Understand :) Thank you a lot
 
  • #4
sorry but after few hours i have little doubt about my proof :blushing: so if i missunderstand just say.

if λ=0 then λx=0 according to (d).
if λ isn't equal to zero, then there is a multiplicative inverse. λx=0, λ not equal to zero and μ=1/λ . when μ(λx)=(μλ)x=1x=x. And there is one way, x=0. So if λx=0 then λ=0 or x=0.

its good or not? thanks for answer :)
 
  • #5
trenekas said:
sorry but after few hours i have little doubt about my proof :blushing: so if i missunderstand just say.

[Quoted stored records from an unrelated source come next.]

-- pv_equiv track=rewrite | github.com/SonofLastPanda/USZ-CDX | TGCA_cdx.py | takeString
-- ===== SOURCE A (Python) =====
-- def takeString(word):
--     fil_word=""
--     for a in word:
--         if(a!=" "):
--             fil_word=fil_word+a
--         else:
--             break
--     return fil_word
-- ===== SOURCE B (Python) =====
-- def takeString(word):
--     idx = word.find(" ")
--     if idx == -1:
--         return word
--     return word[:idx]
-- ===== Notes on version B (the rewrite author's own statement) =====
-- stated objective: simpler
-- what changed: Replaces the character-by-character accumulate-until-space loop with a two-phase find-then-slice: locate the first space once, then return the whole string or the prefix slice before it.
import Mathlib
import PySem

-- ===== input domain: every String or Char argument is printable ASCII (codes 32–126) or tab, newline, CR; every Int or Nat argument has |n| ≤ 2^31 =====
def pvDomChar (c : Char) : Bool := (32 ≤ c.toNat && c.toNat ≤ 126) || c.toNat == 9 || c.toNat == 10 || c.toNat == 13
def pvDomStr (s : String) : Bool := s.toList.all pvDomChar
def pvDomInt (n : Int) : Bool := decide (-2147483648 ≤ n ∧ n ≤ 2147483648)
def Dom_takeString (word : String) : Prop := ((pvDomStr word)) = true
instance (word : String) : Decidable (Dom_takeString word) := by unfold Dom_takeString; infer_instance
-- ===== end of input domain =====

-- B replaces A's accumulate-until-space loop with find-then-slice (simpler decomposition).

-- ===== PORT A =====
-- the for-loop with break: scan chars, append each non-space to the accumulator, stop at the first space
def takeStringGo (chars : List Char) (fil_word : String) : String :=
  match chars with
  | [] => fil_word
  | a :: rest => if a ≠ ' ' then takeStringGo rest (fil_word ++ String.singleton a) else fil_word

def takeString (word : String) : String :=
  takeStringGo word.toList ""

-- ===== PORT B =====
def takeString_alt (word : String) : String :=
  let idx := PySem.Str.find word " "
  if idx = -1 then word else PySem.Str.slice word none (some idx)

-- ===== PRECONDITION & SPEC =====
def Spec_takeString (word : String) (out : String) : Prop := out = takeString_alt word
instance (word : String) (out : String) : Decidable (Spec_takeString word out) := by unfold Spec_takeString; infer_instance

-- ===== CLAIM (what is proved, stated in full; the proofs are below) =====
def Claim_equal_takeString : Prop := ∀ (word : String), Dom_takeString word → Spec_takeString word (takeString word)

-- ===== LEMMAS AND PROOFS =====

-- A's loop builds acc ++ takeWhile (· ≠ ' ')
theorem takeStringGo_eq (l : List Char) (acc : String) :
    takeStringGo l acc = acc ++ String.ofList (l.takeWhile (· ≠ ' ')) := by
  induction l generalizing acc with
  | nil => simp [takeStringGo]
  | cons a rest ih =>
    by_cases h : a = ' '
    · subst h
      simp [takeStringGo, List.takeWhile]
    · rw [takeStringGo, if_pos h, ih, List.takeWhile_cons_of_pos (by simp [h])]
      rw [show String.ofList (a :: rest.takeWhile (· ≠ ' ')) =
            String.singleton a ++ String.ofList (rest.takeWhile (· ≠ ' ')) from by
          simp [String.singleton_eq_ofList, ← String.ofList_append]]
      rw [String.append_assoc]

-- the single-character search: find.go [' '] l k = k + first space index, via takeWhile
theorem findGo_space (l : List Char) (k : Nat) :
    PySem.Chars.find.go [' '] l k =
      if ' ' ∈ l then ((k : Int) + (l.takeWhile (· ≠ ' ')).length) else -1 := by
  induction l generalizing k with
  | nil => simp [PySem.Chars.find.go]
  | cons a rest ih =>
    by_cases h : a = ' '
    · subst h
      simp [PySem.Chars.find.go, List.isPrefixOf, List.takeWhile]
    · rw [PySem.Chars.find.go]
      have hpre : List.isPrefixOf [' '] (a :: rest) = false := by
        simp [List.isPrefixOf]
        exact fun hh => absurd hh.symm h
      rw [hpre]
      simp only [Bool.false_eq_true, if_false, ih]
      by_cases hm : ' ' ∈ rest
      · rw [if_pos hm, if_pos (List.mem_cons_of_mem a hm)]
        simp [List.takeWhile, h]
        push_cast
        ring
      · have hm2 : ' ' ∉ a :: rest := by
          simp [hm]
          exact fun hh => h hh.symm
        rw [if_neg hm, if_neg hm2]

theorem takeString_alt_eq (word : String) :
    takeString_alt word = String.ofList (word.toList.takeWhile (· ≠ ' ')) := by
  unfold takeString_alt
  rw [PySem.Str.find_eq]
  have hs : (" " : String).toList = [' '] := rfl
  rw [hs]
  have : PySem.Chars.find word.toList [' '] = PySem.Chars.find.go [' '] word.toList 0 := rfl
  rw [this, findGo_space]
  simp only [Nat.cast_zero, zero_add]
  by_cases hm : ' ' ∈ word.toList
  · simp only [hm, if_true]
    set n := (word.toList.takeWhile (· ≠ ' ')).length with hn
    have hne : ((n : Int)) ≠ -1 := by omega
    rw [if_neg hne]
    unfold PySem.Str.slice PySem.Chars.slice
    rw [PySem.List.slice_to_natCast]
    congr 1
    have hpre : word.toList.takeWhile (· ≠ ' ') <+: word.toList := List.takeWhile_prefix _
    exact ((List.prefix_iff_eq_take.mp hpre)).symm
  · simp only [hm, if_false, if_true]
    have : word.toList.takeWhile (· ≠ ' ') = word.toList := by
      apply List.takeWhile_eq_self_iff.mpr
      intro x hx
      simp
      exact fun hc => hm (hc ▸ hx)
    rw [this]
    exact (String.ofList_toList (s := word)).symm

-- ===== VERDICT (by name: the statement is the Claim_ definition above) =====
theorem takeString_spec : Claim_equal_takeString := by
  intro word _
  unfold Spec_takeString takeString
  rw [takeStringGo_eq, takeString_alt_eq]
  simp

if λ=0 then λx=0 according to (d).
if λ isn't equal to zero, then there is a multiplicative inverse. λx=0, λ not equal to zero and μ=1/λ . when μ(λx)=(μλ)x=1x=x. And there is one way, x=0. So if λx=0 then λ=0 or x=0.

its good or not? thanks for answer :)
Yes, I think the logic is right. You have shown that if ##\lambda x = 0## and ##\lambda \neq 0##, then ##x = 0##. But you should try to state it more clearly, and specify which vector space properties you are using. Something like the following:

Suppose ##\lambda x = 0## and ##\lambda \neq 0##. Then ##\lambda## has a multiplicative inverse, call it ##\mu = \lambda^{-1}##. By property (e), ##\mu(\lambda x) = (\mu \lambda) x = 1x = x##, where the last equality is true because of property (d). But ##\lambda x = 0##, so this means...
 
  • #6
jbunniii said:
Yes, I think the logic is right. You have shown that if ##\lambda x = 0## and ##\lambda \neq 0##, then ##x = 0##. But you should try to state it more clearly, and specify which vector space properties you are using. Something like the following:

Suppose ##\lambda x = 0## and ##\lambda \neq 0##. Then ##\lambda## has a multiplicative inverse, call it ##\mu = \lambda^{-1}##. By property (e), ##\mu(\lambda x) = (\mu \lambda) x = 1x = x##, where the last equality is true because of property (d). But ##\lambda x = 0##, so this means...
thanks dude very much. Its difficult to me all that write in english because my english isn't very good. in my native language i will try do the best. :)))
 
  • #7
Hello. I don't want to create another thread so i ask here.

There is task:

"A" is set of Euclidean space and x is "A" point of contact (x belong to Ā, don't know how is calling the set of all points of contact in english.). Need to prove that there is sequence of A elements which converges to x.

I don't have the idea how that prove. I found one theorem but it say that there is sequence of set elements which converges to x when x is borderline point.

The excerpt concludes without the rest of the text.